Self-driving of electronic devices with larger power

- Oct 13, 2017 -

Piezoelectric nano-generator output of electrical energy for the pulse form, which in most cases can not directly power the electronic devices, so it is necessary to first collect the energy stored in the storage device, that is, the battery can be directly converted to electrical energy and storage, to achieve the battery of self charge. Based on the new technology of battery charging, this kind of self charging battery can greatly broaden the application range of the self driven working mode, especially the self drive of the electronic devices with larger power. By integrating the piezoelectric film with the lithium battery, the researchers designed a battery with a self charging function. The battery can be recharged continuously when it is subjected to a cyclic force, thus enabling direct conversion of the mechanical energy to the energy stored in the battery. They used the porous PVDF material commonly used in the lithium battery structure as a diaphragm, but the PVDF films were polarized and the piezoelectric potential of the vertical film direction could be produced in the event of stress. The principle is that the PVDF film is placed between the anode and cathode of the lithium battery and is tightly jointed, when subjected to compressive stress, the piezoelectric potential of the film can drive the li+ of the electrolyte to migrate and combine with the anode material, when the ionic equilibrium state breaks, the lithium cobalt acid in the cathode breaks down, releasing some li+ into the electrolyte; After the stress is withdrawn, some li+ will return, however, it does not affect the charging effect in this cycle. The battery can be recharged continuously by applying stress over the cycle. It is noteworthy that the charging efficiency of this direct integrated rechargeable battery is higher than the charging method of parallel between the nano-generator and the battery, because it eliminates the energy loss of the intermediate links such as rectification and transmission.

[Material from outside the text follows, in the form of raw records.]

-- pv_equiv track=rewrite | github.com/ahmetdrak/drakben | modules/waf_evasion.py | _obfuscate_hex_encoding
-- ===== SOURCE A (Python) =====
-- import binascii
--
-- def _obfuscate_hex_encoding(payload: str) -> str:
--     """Encode string literals to hex for WAF bypass."""
--     if "'" not in payload:
--         return payload
--     parts = payload.split("'")
--     new_parts = []
--     for i, part in enumerate(parts):
--         if i % 2 == 1:  # Inside quotes
--             hex_val = "0x" + binascii.hexlify(part.encode()).decode()
--             new_parts.append(hex_val)
--         else:
--             new_parts.append(part)
--     return "".join(new_parts)
-- ===== SOURCE B (Python) =====
-- def _obfuscate_hex_encoding(payload: str) -> str:
--     """Single-pass scanner: toggle an `inside` flag at each quote; hex-encode
--     buffered quoted text when a quote closes (or at end of input)."""
--     out = []
--     buf = []
--     inside = False
--     for ch in payload:
--         if ch == "'":
--             if inside:
--                 out.append("0x" + "".join(buf).encode().hex())
--                 buf = []
--             inside = not inside
--         elif inside:
--             buf.append(ch)
--         else:
--             out.append(ch)
--     if inside:
--         out.append("0x" + "".join(buf).encode().hex())
--     return "".join(out)
-- ===== Notes on version B (the rewrite author's own statement) =====
-- stated objective: alternative
-- what changed: Replaced split("'") plus enumerate-index-parity over the parts with a single-pass character scanner that toggles an inside-quotes flag and hex-encodes the buffered quoted text when a quote closes (or at end of input).
import Mathlib
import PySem

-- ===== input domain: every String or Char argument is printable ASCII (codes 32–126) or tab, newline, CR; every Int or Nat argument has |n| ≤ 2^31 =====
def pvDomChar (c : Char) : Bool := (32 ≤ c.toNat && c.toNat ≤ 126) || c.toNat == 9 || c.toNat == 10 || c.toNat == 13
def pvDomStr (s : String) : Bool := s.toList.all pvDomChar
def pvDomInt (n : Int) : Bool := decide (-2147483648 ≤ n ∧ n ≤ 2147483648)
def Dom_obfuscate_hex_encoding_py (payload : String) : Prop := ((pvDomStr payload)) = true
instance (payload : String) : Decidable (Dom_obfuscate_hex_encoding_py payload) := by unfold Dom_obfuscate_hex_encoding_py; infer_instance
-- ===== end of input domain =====

-- B replaces A's split-on-quote / index-parity pass with a single-pass quote-toggling
-- scanner (objective: alternative decomposition, same cost); the return values agree.

-- shared helper: binascii.hexlify(part.encode()).decode() — two lowercase hex digits
-- per character; exact on the one-byte (ASCII) characters of Dom.
def hexDigit (n : Nat) : Char := if n < 10 then Char.ofNat (48 + n) else Char.ofNat (87 + n)
def hexlifyChars (cs : List Char) : List Char :=
  cs.flatMap (fun c => [hexDigit (c.toNat / 16), hexDigit (c.toNat % 16)])
-- "0x" + hexlify(p)
def hxChunk (p : List Char) : List Char := '0' :: 'x' :: hexlifyChars p

-- ===== PORT A =====
def obfuscate_hex_encoding_py (payload : String) : String :=
  if !(PySem.Str.isIn "'" payload) then payload
  else
    -- parts = payload.split("'"); new_parts = the enumerate/parity loop; "".join(new_parts)
    String.ofList (PySem.Chars.join []
      ((PySem.List.enumerate (PySem.Chars.splitOn payload.toList ['\''])).foldl
        (fun acc ip => acc ++ [if PySem.Int.mod ip.1 2 == 1 then hxChunk ip.2 else ip.2]) []))

-- ===== PORT B =====
-- the scanner loop: out = emitted chars, inside = within quotes, buf = quoted text so far
def bGo (cs : List Char) (out : List Char) (inside : Bool) (buf : List Char) : List Char :=
  match cs with
  | [] => if inside then out ++ hxChunk buf else out
  | c :: rest =>
    if c = '\'' then
      if inside then bGo rest (out ++ hxChunk buf) false []
      else bGo rest out true []
    else if inside then bGo rest out inside (buf ++ [c])
    else bGo rest (out ++ [c]) inside buf

def obfuscate_hex_encoding_py_alt (payload : String) : String :=
  String.ofList (bGo payload.toList [] false [])

-- ===== PRECONDITION & SPEC =====
def Spec_obfuscate_hex_encoding_py (payload : String) (out : String) : Prop := out = obfuscate_hex_encoding_py_alt payload
instance (payload : String) (out : String) : Decidable (Spec_obfuscate_hex_encoding_py payload out) := by unfold Spec_obfuscate_hex_encoding_py; infer_instance

-- ===== CLAIM (what is proved, stated in full; the proofs are below) =====
def Claim_equal_obfuscate_hex_encoding_py : Prop := ∀ (payload : String), Dom_obfuscate_hex_encoding_py payload → Spec_obfuscate_hex_encoding_py payload (obfuscate_hex_encoding_py payload)

-- ===== LEMMAS AND PROOFS =====

-- reference splitter: Python's split("'") written as plain structural recursion
def splitQ (buf : List Char) : List Char → List (List Char)
  | [] => [buf]
  | c :: rest => if c = '\'' then buf :: splitQ [] rest else splitQ (buf ++ [c]) rest

-- "outside quotes" / "inside quotes" renderings of the rest of the string
mutual
def gOut : List Char → List Char
  | [] => []
  | c :: rest => if c = '\'' then gIn [] rest else c :: gOut rest
def gIn (buf : List Char) : List Char → List Char
  | [] => hxChunk buf
  | c :: rest => if c = '\'' then hxChunk buf ++ gOut rest else gIn (buf ++ [c]) rest
end

-- alternating flattening of the split pieces: even positions plain, odd positions hexed
mutual
def flatE : List (List Char) → List Char
  | [] => []
  | p :: ps => p ++ flatO ps
def flatO : List (List Char) → List Char
  | [] => []
  | p :: ps => hxChunk p ++ flatE ps
end

lemma splitOn_go_eq (fuel : Nat) : ∀ (l cur : List Char) (accs : List (List Char)),
    l.length ≤ fuel →
    PySem.Chars.splitOn.go ['\''] fuel l cur accs = accs.reverse ++ splitQ cur.reverse l := by
  induction fuel with
  | zero =>
    intro l cur accs h
    have : l = [] := List.length_eq_zero_iff.mp (Nat.le_zero.mp h)
    subst this
    simp [PySem.Chars.splitOn.go, splitQ]
  | succ n ih =>
    intro l cur accs h
    cases l with
    | nil => simp [PySem.Chars.splitOn.go, splitQ]
    | cons c rest =>
      rw [PySem.Chars.splitOn.go]
      by_cases hc : c = '\''
      · subst hc
        have hpre : ['\''].isPrefixOf ('\'' :: rest) = true := by
          simp [List.isPrefixOf]
        rw [if_pos hpre]
        simp only [List.length_cons] at h
        rw [ih _ _ _ (by simpa using Nat.le_of_succ_le_succ h)]
        simp [splitQ]
      · have hpre : ['\''].isPrefixOf (c :: rest) = false := by
          simp [List.isPrefixOf]
          intro hcc; exact hc hcc.symm
        rw [if_neg (by simp [hpre])]
        simp only [List.length_cons] at h
        rw [ih _ _ _ (Nat.le_of_succ_le_succ h)]
        simp [splitQ, hc]

lemma splitOn_eq_splitQ (cs : List Char) :
    PySem.Chars.splitOn cs ['\''] = splitQ [] cs := by
  rw [PySem.Chars.splitOn]
  simpa using splitOn_go_eq (cs.length + 1) cs [] [] (by omega)

lemma flat_splitQ (cs : List Char) : ∀ buf : List Char,
    (flatE (splitQ buf cs) = buf ++ gOut cs) ∧ (flatO (splitQ buf cs) = gIn buf cs) := by
  induction cs with
  | nil => intro buf; simp [splitQ, flatE, flatO, gOut, gIn]
  | cons c rest ih =>
    intro buf
    by_cases hc : c = '\''
    · subst hc
      simp [splitQ, flatE, flatO, gOut, gIn, (ih []).1, (ih []).2]
    · simp [splitQ, gOut, gIn, hc, (ih (buf ++ [c])).1, (ih (buf ++ [c])).2]

lemma bGo_eq (cs : List Char) : ∀ out buf : List Char,
    (bGo cs out false buf = out ++ gOut cs) ∧ (bGo cs out true buf = out ++ gIn buf cs) := by
  induction cs with
  | nil => intro out buf; simp [bGo, gOut, gIn]
  | cons c rest ih =>
    intro out buf
    by_cases hc : c = '\''
    · subst hc
      constructor
      · rw [show bGo ('\'' :: rest) out false buf = bGo rest out true [] by simp [bGo]]
        simp [gOut, (ih out []).2]
      · rw [show bGo ('\'' :: rest) out true buf = bGo rest (out ++ hxChunk buf) false [] by simp [bGo]]
        simp [gIn, (ih (out ++ hxChunk buf) []).1]
    · constructor
      · rw [show bGo (c :: rest) out false buf = bGo rest (out ++ [c]) false buf by simp [bGo, hc]]
        simp [gOut, hc, (ih (out ++ [c]) buf).1]
      · rw [show bGo (c :: rest) out true buf = bGo rest out true (buf ++ [c]) by simp [bGo, hc]]
        simp [gIn, hc, (ih out (buf ++ [c])).2]

lemma gOut_no_quote (cs : List Char) (h : '\'' ∉ cs) : gOut cs = cs := by
  induction cs with
  | nil => simp [gOut]
  | cons c rest ih =>
    have hc : c ≠ '\'' := by rintro rfl; exact h (by simp)
    simp [gOut, fun hcc => hc hcc, ih (fun hm => h (by simp [hm]))]

lemma join_enumerate (ps : List (List Char)) : ∀ k : Nat,
    PySem.Chars.join []
      ((PySem.List.enumerate ps (k : Int)).map
        (fun ip => if PySem.Int.mod ip.1 2 == 1 then hxChunk ip.2 else ip.2)) =
    if k % 2 = 0 then flatE ps else flatO ps := by
  induction ps with
  | nil => intro k; simp [PySem.List.enumerate_nil, PySem.Chars.join_nil, flatE, flatO]
  | cons p ps ih =>
    intro k
    rw [PySem.List.enumerate_cons]
    have hcast : (k : Int) + 1 = ((k + 1 : Nat) : Int) := by push_cast; ring
    rw [hcast]
    have hmod : PySem.Int.mod (k : Int) 2 = ((k % 2 : Nat) : Int) := by
      exact_mod_cast PySem.Int.mod_natCast k 2
    simp only [List.map_cons]
    rw [show PySem.Chars.join [] ((if PySem.Int.mod (k:Int) 2 == 1 then hxChunk p else p) :: _) =
      (if PySem.Int.mod (k:Int) 2 == 1 then hxChunk p else p) ++ PySem.Chars.join [] _ from ?_]
    · rw [ih (k + 1), hmod]
      rcases Nat.even_or_odd k with he | ho
      · have h0 : k % 2 = 0 := Nat.even_iff.mp he
        have h1 : (k + 1) % 2 = 1 := by omega
        simp [h0, h1, flatE]
      · have h0 : k % 2 = 1 := Nat.odd_iff.mp ho
        have h1 : (k + 1) % 2 = 0 := by omega
        simp [h0, h1, flatO]
    · cases ps with
      | nil => simp [PySem.List.enumerate_nil, PySem.Chars.join_singleton, PySem.Chars.join_nil]
      | cons q qs => rw [PySem.List.enumerate_cons]; simp [PySem.Chars.join_cons_cons]

lemma infix_singleton (a : Char) (l : List Char) : [a] <:+: l ↔ a ∈ l := by
  constructor
  · intro h; exact h.subset (by simp)
  · intro h
    obtain ⟨s, t, rfl⟩ := List.append_of_mem h
    exact ⟨s, t, by simp⟩

-- ===== VERDICT (by name: the statement is the Claim_ definition above) =====
theorem obfuscate_hex_encoding_py_spec : Claim_equal_obfuscate_hex_encoding_py := by
  intro payload _
  unfold Spec_obfuscate_hex_encoding_py obfuscate_hex_encoding_py obfuscate_hex_encoding_py_alt
  rw [(bGo_eq payload.toList [] []).1, List.nil_append]
  by_cases hin : PySem.Str.isIn "'" payload = true
  · have hin' : PySem.Chars.isIn ['\''] payload.toList = true := by
      simpa [PySem.Str.isIn_eq] using hin
    rw [if_neg (by simp [hin'])]
    rw [splitOn_eq_splitQ]
    rw [PySem.List.foldl_append_singleton_eq_map
      (fun ip : Int × List Char => if PySem.Int.mod ip.1 2 == 1 then hxChunk ip.2 else ip.2)
      (PySem.List.enumerate (splitQ [] payload.toList)) []]
    have hj := join_enumerate (splitQ [] payload.toList) 0
    simp only [Nat.cast_zero] at hj
    rw [List.nil_append, hj]
    simp [(flat_splitQ payload.toList []).1]
  · have hfalse : PySem.Str.isIn "'" payload = false := by
      cases hv : PySem.Str.isIn "'" payload with
      | false => rfl
      | true => exact absurd hv hin
    have hin' : PySem.Chars.isIn ['\''] payload.toList = false := by
      simpa [PySem.Str.isIn_eq] using hfalse
    rw [if_pos (by simp [hin'])]
    have hni : ('\'' : Char) ∉ payload.toList := by
      have hinf := (PySem.Chars.isIn_eq_false_iff ['\''] payload.toList).mp hin'
      intro hm
      exact hinf ((infix_singleton '\'' payload.toList).mpr hm)
    rw [gOut_no_quote payload.toList hni]
    simp [String.ofList]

Piezoelectric nano-Generators after 10 years of development, through the optimization of materials and the innovation of structure, there has been a great development in performance improvement, which shows great research value and application foreground in energy collection, information sensing, environmental monitoring and biomedicine, but there are still many problems needing further study.

1. Piezoelectric composites

Most of the traditional piezoelectric materials are inorganic ceramic materials, their mechanical stability is poor, and the existing flexible polymer piezoelectric materials have low piezoelectric properties. Therefore, how to design both flexible and good piezoelectric properties of composite materials can greatly broaden the application of piezoelectric nano-generators.

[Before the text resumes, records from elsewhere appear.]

-- pv_equiv track=rewrite | github.com/sebalp1987/ine_fuzzy_rules | utils/algorithm_rules.py | init_finish_bad_typo
-- ===== SOURCE A (Python) =====
-- def init_finish_bad_typo(string, bad_char='-'):
--
--     length = len(string)
--     string_return = ''
--
--     for i, char in enumerate(string):
--         if i == 0 or i ==length-1 and char == bad_char:
--             char = char.replace(bad_char,'')
--
--         string_return += char
--
--     return string_return
-- ===== SOURCE B (Python) =====
-- def init_finish_bad_typo(string, bad_char='-'):
--     s = string
--     if s and s[0] == bad_char:
--         s = s[1:]
--     if s and s[-1] == bad_char:
--         s = s[:-1]
--     return s
-- ===== Notes on version B (the rewrite author's own statement) =====
-- stated objective: simpler
-- what changed: Replaced the per-character enumerate loop (string concatenation with char.replace at the endpoints) by two endpoint checks with slicing: drop the first char if it equals bad_char, then the last char if it equals bad_char.
import Mathlib
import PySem

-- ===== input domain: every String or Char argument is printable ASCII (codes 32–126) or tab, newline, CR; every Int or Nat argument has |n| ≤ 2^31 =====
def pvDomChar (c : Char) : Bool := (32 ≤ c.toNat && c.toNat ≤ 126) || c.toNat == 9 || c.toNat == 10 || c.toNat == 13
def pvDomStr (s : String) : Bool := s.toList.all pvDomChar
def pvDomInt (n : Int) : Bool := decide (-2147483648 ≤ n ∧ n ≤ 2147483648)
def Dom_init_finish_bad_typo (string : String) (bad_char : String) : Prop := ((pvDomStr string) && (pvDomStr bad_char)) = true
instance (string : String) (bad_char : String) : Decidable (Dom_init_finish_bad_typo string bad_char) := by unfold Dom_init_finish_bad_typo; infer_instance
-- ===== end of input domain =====

-- B replaces A's per-character enumerate loop (string concatenation with char.replace at the
-- endpoints) by two endpoint checks with slicing; objective: simpler, same result everywhere.

-- ===== PORT A =====
-- literal transliteration: length = len(string); accumulate string_return over enumerate(string);
-- the condition keeps Python's precedence: i == 0 or (i == length-1 and char == bad_char)
def init_finish_bad_typo (string : String) (bad_char : String) : String :=
  let length : Int := PySem.Str.len string
  (PySem.List.enumerate string.toList).foldl
    (fun string_return p =>
      let char := String.singleton p.2
      let char :=
        if p.1 = 0 ∨ (p.1 = length - 1 ∧ char = bad_char)
        then PySem.Str.replace char bad_char "" else char
      string_return ++ char) ""

-- ===== PORT B =====
-- literal transliteration of Source B:
--   if s and s[0] == bad_char: s = s[1:];  if s and s[-1] == bad_char: s = s[:-1]
def init_finish_bad_typo_alt (string : String) (bad_char : String) : String :=
  let s := string.toList
  let s1 :=
    match s with
    | [] => []                                     -- 'if s' is false: unchanged
    | c :: rest => if String.singleton c = bad_char then rest else c :: rest   -- s[0] == bad_char → s[1:]
  let s2 :=
    match s1.getLast? with                         -- 'if s1' false ↔ getLast? = none; s1[-1] otherwise
    | none => s1
    | some d => if String.singleton d = bad_char then s1.dropLast else s1     -- s1[:-1]
  String.ofList s2

-- ===== PRECONDITION & SPEC =====
def Spec_init_finish_bad_typo (string : String) (bad_char : String) (out : String) : Prop := out = init_finish_bad_typo_alt string bad_char
instance (string : String) (bad_char : String) (out : String) : Decidable (Spec_init_finish_bad_typo string bad_char out) := by unfold Spec_init_finish_bad_typo; infer_instance

-- ===== CLAIM (what is proved, stated in full; the proofs are below) =====
def Claim_equal_init_finish_bad_typo : Prop := ∀ (string : String) (bad_char : String), Dom_init_finish_bad_typo string bad_char → Spec_init_finish_bad_typo string bad_char (init_finish_bad_typo string bad_char)

-- ===== LEMMAS AND PROOFS =====

-- char.replace(bad_char, '') on a single character: removes it iff it equals bad_char (List Char level)
theorem pv_rep (c : Char) (old : List Char) :
    PySem.Chars.replace [c] old [] = if old = [c] then [] else [c] := by
  cases old with
  | nil => simp [PySem.Chars.replace]
  | cons b t =>
    simp only [PySem.Chars.replace, List.isEmpty_cons, Bool.false_eq_true, if_false,
      List.length_singleton]
    rw [PySem.Chars.replace.go]
    by_cases hb : (b :: t).isPrefixOf [c] = true
    · have : b = c ∧ t = [] := by
        cases t with
        | nil => simpa [List.isPrefixOf] using hb
        | cons x xs => simp [List.isPrefixOf] at hb
      obtain ⟨rfl, rfl⟩ := this
      rw [if_pos rfl]
      simp [PySem.Chars.replace.go]
    · rw [if_neg hb]
      have hne : ¬ (b :: t = [c]) := by
        intro h; rw [h] at hb; simp [List.isPrefixOf] at hb
      rw [if_neg hne]
      simp [PySem.Chars.replace.go]

-- the same fact at String level
theorem pv_rep_str (c : Char) (bc : String) :
    PySem.Str.replace (String.singleton c) bc "" =
      if String.singleton c = bc then "" else String.singleton c := by
  have h := pv_rep c bc.toList
  have h1 : (String.singleton c).toList = [c] := by simp
  have h2 : ("" : String).toList = [] := rfl
  have h3 : String.singleton c = bc ↔ bc.toList = [c] := by
    constructor
    · intro hx; rw [← hx]; simp
    · intro hx
      apply String.toList_injective
      simp [hx]
  simp only [PySem.Str.replace, h1, h2, h, h3]
  by_cases he : bc.toList = [c]
  · simp [he]
  · simp only [if_neg he]
    apply String.toList_injective
    simp

-- the middle of A's loop: no index fires the branch, every char is appended unchanged
theorem pv_mid (bc : String) (n : Int) (l : List (Int × Char)) (acc : String)
    (h : ∀ p ∈ l, ¬(p.1 = 0 ∨ (p.1 = n - 1 ∧ String.singleton p.2 = bc))) :
    l.foldl
      (fun string_return p =>
        let char := String.singleton p.2
        let char :=
          if p.1 = 0 ∨ (p.1 = n - 1 ∧ char = bc)
          then PySem.Str.replace char bc "" else char
        string_return ++ char) acc
    = acc ++ String.ofList (l.map (·.2)) := by
  induction l generalizing acc with
  | nil => simp
  | cons p t ih =>
    have hp := h p (by simp)
    simp only [List.foldl_cons, List.map_cons]
    rw [ih _ (fun q hq => h q (by simp [hq]))]
    rw [if_neg hp]
    apply String.toList_injective
    simp

-- characterisation of A's loop over an explicit char list, as B computes it
theorem pv_main (bc : String) (cs : List Char) :
    (PySem.List.enumerate cs).foldl
      (fun string_return p =>
        let char := String.singleton p.2
        let char := if p.1 = 0 ∨ (p.1 = (cs.length : Int) - 1 ∧ char = bc)
          then PySem.Str.replace char bc "" else char
        string_return ++ char) ""
    = (let s1 := match cs with
        | [] => ([] : List Char)
        | c :: rest => if String.singleton c = bc then rest else c :: rest
       let s2 := match s1.getLast? with
        | none => s1
        | some d => if String.singleton d = bc then s1.dropLast else s1
       String.ofList s2) := by
  cases cs with
  | nil => simp [PySem.List.enumerate]
  | cons c rest =>
    rcases List.eq_nil_or_concat' rest with rfl | ⟨mid, d, rfl⟩
    · -- cs = [c]: i = 0 fires; the last-index test never runs separately
      simp only [PySem.List.enumerate_cons, PySem.List.enumerate_nil, List.foldl_cons,
        List.foldl_nil, List.length_cons, List.length_nil, true_or, if_true]
      rw [pv_rep_str]
      by_cases hc : String.singleton c = bc
      · simp [hc]
      · simp [hc]
        apply String.toList_injective; simp
    · -- cs = c :: mid ++ [d]
      have hcond : ((0:Int) + 1 + (mid.length : Int) = 0 ∨
          ((0:Int) + 1 + (mid.length : Int) = ((c :: (mid ++ [d])).length : Int) - 1 ∧
            String.singleton d = bc)) ↔ String.singleton d = bc := by
        simp only [List.length_cons, List.length_append, List.length_nil]
        constructor
        · rintro (h | h)
          · omega
          · exact h.2
        · intro h
          right
          refine ⟨by push_cast; omega, h⟩
      have hmid : ∀ p ∈ PySem.List.enumerate mid (0 + 1),
          ¬(p.1 = 0 ∨ (p.1 = ((c :: (mid ++ [d])).length : Int) - 1 ∧ String.singleton p.2 = bc)) := by
        intro p hp
        rw [PySem.List.mem_enumerate_iff] at hp
        obtain ⟨k, hk, rfl⟩ := hp
        simp only [List.length_cons, List.length_append, List.length_nil]
        rintro (h | h)
        · omega
        · have := h.1; push_cast at this; omega
      simp only [PySem.List.enumerate_cons, List.foldl_cons,
        PySem.List.enumerate_append, List.foldl_append,
        PySem.List.enumerate_nil, List.foldl_nil, true_or, if_true, hcond]
      rw [pv_mid bc ((c :: (mid ++ [d])).length : Int) (PySem.List.enumerate mid (0 + 1)) _ hmid]
      simp only [PySem.List.map_snd_enumerate, pv_rep_str]
      have hgl : (c :: (mid ++ [d])).getLast? = some d := by
        rw [show c :: (mid ++ [d]) = (c :: mid) ++ [d] from rfl, List.getLast?_concat]
      have hdl : (c :: (mid ++ [d])).dropLast = c :: mid := by
        rw [show c :: (mid ++ [d]) = (c :: mid) ++ [d] from rfl, List.dropLast_concat]
      by_cases hc : String.singleton c = bc <;> by_cases hd : String.singleton d = bc <;>
        · apply String.toList_injective
          simp [hc, hd, hgl, hdl]

-- ===== VERDICT (by name: the statement is the Claim_ definition above) =====
theorem init_finish_bad_typo_spec : Claim_equal_init_finish_bad_typo := by
  intro string bc _
  unfold Spec_init_finish_bad_typo init_finish_bad_typo init_finish_bad_typo_alt
  have hlen : PySem.Str.len string = (string.toList.length : Int) := by simp
  rw [hlen]
  exact pv_main bc string.toList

2. Piezoelectric nano-generator matching circuit design

Piezoelectric nano-generators output is the pulse signal, whether it is stored in the electrical energy storage equipment or directly to the electronic devices to power supply, all need to design the relevant circuit to make the output more stable, and improve its use efficiency.

3. Application of micro-Nano energy

The advantage of piezoelectric nano-generators over macroscopic generators lies in their energy collection advantages in micro-na scale, so we should continuously seek the energy acquisition and self driving application of piezoelectric nano-generators within the micro-NA range. Energy technology is in a period of vigorous development, the need for more innovative work to promote nano-generators to the direction of industrialization. With the development of new material technology, it is believed that piezoelectric nano-generators and their self driven systems will be used in the revolutionary application of the wave of science and technology.